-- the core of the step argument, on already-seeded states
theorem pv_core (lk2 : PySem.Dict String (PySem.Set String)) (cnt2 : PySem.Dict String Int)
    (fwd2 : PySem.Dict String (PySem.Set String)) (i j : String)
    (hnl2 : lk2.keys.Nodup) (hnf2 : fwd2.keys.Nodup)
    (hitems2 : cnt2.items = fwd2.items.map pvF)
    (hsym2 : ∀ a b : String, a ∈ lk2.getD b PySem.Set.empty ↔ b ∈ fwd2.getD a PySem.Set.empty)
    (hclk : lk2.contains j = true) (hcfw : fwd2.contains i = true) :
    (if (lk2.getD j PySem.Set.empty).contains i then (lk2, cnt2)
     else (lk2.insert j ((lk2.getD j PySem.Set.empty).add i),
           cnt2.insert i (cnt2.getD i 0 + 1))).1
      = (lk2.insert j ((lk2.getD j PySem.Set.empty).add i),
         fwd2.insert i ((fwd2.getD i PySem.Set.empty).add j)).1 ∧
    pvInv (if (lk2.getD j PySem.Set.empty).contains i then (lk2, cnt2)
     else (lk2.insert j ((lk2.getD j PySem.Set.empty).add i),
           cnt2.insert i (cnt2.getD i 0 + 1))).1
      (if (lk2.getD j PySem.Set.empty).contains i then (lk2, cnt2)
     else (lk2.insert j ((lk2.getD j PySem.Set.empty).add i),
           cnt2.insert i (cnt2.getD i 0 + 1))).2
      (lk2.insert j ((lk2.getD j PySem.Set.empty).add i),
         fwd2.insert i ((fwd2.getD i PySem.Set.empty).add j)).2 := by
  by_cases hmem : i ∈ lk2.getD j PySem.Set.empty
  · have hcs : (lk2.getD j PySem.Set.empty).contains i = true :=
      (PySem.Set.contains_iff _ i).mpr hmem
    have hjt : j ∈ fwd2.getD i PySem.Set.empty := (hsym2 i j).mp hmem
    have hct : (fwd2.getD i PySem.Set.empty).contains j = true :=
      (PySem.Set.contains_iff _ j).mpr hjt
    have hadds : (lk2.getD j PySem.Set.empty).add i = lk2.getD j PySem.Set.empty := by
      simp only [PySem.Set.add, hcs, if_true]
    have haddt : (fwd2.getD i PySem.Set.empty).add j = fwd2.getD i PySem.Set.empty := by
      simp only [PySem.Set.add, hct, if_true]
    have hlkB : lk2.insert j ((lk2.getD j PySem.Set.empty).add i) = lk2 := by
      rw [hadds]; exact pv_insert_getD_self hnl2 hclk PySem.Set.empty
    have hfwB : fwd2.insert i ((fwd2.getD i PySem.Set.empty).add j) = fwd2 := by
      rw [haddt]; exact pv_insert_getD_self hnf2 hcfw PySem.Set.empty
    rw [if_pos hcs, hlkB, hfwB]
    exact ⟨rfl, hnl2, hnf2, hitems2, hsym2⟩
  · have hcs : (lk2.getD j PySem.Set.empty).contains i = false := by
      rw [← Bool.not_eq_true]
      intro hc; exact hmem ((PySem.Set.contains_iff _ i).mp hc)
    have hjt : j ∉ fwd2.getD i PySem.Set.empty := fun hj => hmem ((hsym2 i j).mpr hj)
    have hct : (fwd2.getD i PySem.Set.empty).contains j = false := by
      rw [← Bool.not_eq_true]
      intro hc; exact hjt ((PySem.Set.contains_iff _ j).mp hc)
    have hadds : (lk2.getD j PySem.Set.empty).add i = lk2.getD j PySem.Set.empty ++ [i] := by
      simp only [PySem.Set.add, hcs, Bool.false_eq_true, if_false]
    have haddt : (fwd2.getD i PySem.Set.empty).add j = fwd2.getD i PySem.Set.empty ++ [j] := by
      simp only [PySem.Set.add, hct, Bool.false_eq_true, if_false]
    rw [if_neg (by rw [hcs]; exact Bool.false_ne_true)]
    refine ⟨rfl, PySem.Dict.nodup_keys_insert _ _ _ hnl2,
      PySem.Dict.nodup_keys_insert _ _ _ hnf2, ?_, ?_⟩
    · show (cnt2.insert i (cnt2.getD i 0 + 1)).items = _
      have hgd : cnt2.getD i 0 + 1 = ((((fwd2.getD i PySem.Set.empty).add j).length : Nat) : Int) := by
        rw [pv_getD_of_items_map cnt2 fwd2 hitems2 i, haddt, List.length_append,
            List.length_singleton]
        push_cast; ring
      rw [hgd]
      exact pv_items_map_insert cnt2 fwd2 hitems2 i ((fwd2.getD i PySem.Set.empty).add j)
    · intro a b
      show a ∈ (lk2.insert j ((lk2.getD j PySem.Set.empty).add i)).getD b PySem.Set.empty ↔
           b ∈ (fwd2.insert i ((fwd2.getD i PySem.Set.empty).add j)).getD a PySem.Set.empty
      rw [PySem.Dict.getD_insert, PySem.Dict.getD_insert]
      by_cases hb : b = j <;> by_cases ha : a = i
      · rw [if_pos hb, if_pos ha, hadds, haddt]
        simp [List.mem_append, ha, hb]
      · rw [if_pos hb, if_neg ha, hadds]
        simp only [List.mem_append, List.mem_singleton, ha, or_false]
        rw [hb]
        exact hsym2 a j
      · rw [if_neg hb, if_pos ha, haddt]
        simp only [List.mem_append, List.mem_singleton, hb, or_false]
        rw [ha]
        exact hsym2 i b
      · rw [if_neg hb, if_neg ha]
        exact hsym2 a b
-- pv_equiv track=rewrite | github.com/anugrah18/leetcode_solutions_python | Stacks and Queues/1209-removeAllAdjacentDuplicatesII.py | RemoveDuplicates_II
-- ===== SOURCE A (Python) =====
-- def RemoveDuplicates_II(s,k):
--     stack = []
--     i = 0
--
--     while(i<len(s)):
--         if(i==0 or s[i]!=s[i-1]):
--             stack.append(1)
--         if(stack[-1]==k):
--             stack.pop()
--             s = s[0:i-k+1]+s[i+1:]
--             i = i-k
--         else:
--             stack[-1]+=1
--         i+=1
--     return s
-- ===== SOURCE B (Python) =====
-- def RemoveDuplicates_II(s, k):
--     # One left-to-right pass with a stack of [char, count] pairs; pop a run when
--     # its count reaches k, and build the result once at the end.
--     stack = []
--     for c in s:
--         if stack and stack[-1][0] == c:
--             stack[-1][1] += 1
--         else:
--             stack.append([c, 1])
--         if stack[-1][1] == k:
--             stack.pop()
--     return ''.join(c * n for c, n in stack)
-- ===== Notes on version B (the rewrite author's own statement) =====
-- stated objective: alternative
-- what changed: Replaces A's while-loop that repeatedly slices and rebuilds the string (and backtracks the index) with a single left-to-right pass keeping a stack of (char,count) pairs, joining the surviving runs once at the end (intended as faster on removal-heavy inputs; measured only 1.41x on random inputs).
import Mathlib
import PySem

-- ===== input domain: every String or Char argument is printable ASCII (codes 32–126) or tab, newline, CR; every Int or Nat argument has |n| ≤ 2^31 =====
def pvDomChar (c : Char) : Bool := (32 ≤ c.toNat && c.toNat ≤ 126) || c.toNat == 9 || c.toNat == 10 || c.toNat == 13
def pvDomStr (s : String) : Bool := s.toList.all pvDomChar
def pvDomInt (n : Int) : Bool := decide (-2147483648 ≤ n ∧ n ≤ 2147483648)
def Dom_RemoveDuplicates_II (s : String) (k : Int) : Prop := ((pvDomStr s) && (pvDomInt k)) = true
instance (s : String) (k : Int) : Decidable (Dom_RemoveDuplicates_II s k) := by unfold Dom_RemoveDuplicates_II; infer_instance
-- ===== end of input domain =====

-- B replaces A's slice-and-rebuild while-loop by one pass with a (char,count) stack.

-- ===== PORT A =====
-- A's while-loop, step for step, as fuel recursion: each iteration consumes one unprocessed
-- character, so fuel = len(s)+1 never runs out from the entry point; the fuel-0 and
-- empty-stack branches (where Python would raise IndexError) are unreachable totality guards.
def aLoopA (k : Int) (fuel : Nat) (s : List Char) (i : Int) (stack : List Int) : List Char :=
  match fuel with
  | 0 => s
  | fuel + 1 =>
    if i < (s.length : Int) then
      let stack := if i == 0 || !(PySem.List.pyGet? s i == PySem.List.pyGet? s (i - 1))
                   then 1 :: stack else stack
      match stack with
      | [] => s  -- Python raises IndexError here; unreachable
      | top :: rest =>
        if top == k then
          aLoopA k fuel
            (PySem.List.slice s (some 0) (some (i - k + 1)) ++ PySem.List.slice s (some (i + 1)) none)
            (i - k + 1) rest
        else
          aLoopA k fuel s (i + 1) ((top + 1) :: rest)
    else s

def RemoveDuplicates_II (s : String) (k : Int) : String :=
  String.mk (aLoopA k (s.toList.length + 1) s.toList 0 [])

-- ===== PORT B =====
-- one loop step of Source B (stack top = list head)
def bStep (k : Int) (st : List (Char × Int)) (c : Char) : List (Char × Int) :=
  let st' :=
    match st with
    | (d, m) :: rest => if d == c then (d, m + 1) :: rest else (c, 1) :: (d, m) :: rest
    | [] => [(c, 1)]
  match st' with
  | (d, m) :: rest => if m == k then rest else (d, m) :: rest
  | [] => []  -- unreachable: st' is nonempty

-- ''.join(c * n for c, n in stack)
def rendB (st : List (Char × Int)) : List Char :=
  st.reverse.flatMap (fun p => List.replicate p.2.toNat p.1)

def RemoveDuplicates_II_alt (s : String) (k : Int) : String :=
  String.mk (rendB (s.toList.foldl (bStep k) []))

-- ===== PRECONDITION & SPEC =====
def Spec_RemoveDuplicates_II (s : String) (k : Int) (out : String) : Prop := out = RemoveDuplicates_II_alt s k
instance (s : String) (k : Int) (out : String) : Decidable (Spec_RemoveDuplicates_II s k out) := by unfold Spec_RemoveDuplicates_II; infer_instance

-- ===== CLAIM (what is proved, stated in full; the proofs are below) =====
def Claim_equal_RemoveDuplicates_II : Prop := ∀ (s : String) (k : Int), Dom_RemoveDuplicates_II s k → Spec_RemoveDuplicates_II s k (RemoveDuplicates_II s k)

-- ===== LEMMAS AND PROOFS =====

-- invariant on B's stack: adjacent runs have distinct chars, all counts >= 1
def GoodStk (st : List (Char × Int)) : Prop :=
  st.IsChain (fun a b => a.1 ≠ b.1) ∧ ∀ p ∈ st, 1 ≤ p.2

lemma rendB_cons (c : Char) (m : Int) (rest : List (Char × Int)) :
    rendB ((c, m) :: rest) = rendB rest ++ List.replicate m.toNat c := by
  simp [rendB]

WHAT IS REQUIRED: If a line in the data above contains "with", return that line.

WRITTEN ANSWER:
--     # One left-to-right pass with a stack of [char, count] pairs; pop a run when
-- what changed: Replaces A's while-loop that repeatedly slices and rebuilds the string (and backtracks the index) with a single left-to-right pass keeping a stack of (char,count) pairs, joining the surviving runs once at the end (intended as faster on removal-heavy inputs; measured only 1.41x on random inputs).
-- B replaces A's slice-and-rebuild while-loop by one pass with a (char,count) stack.
  match fuel with
      match stack with
    match st with
  match st' with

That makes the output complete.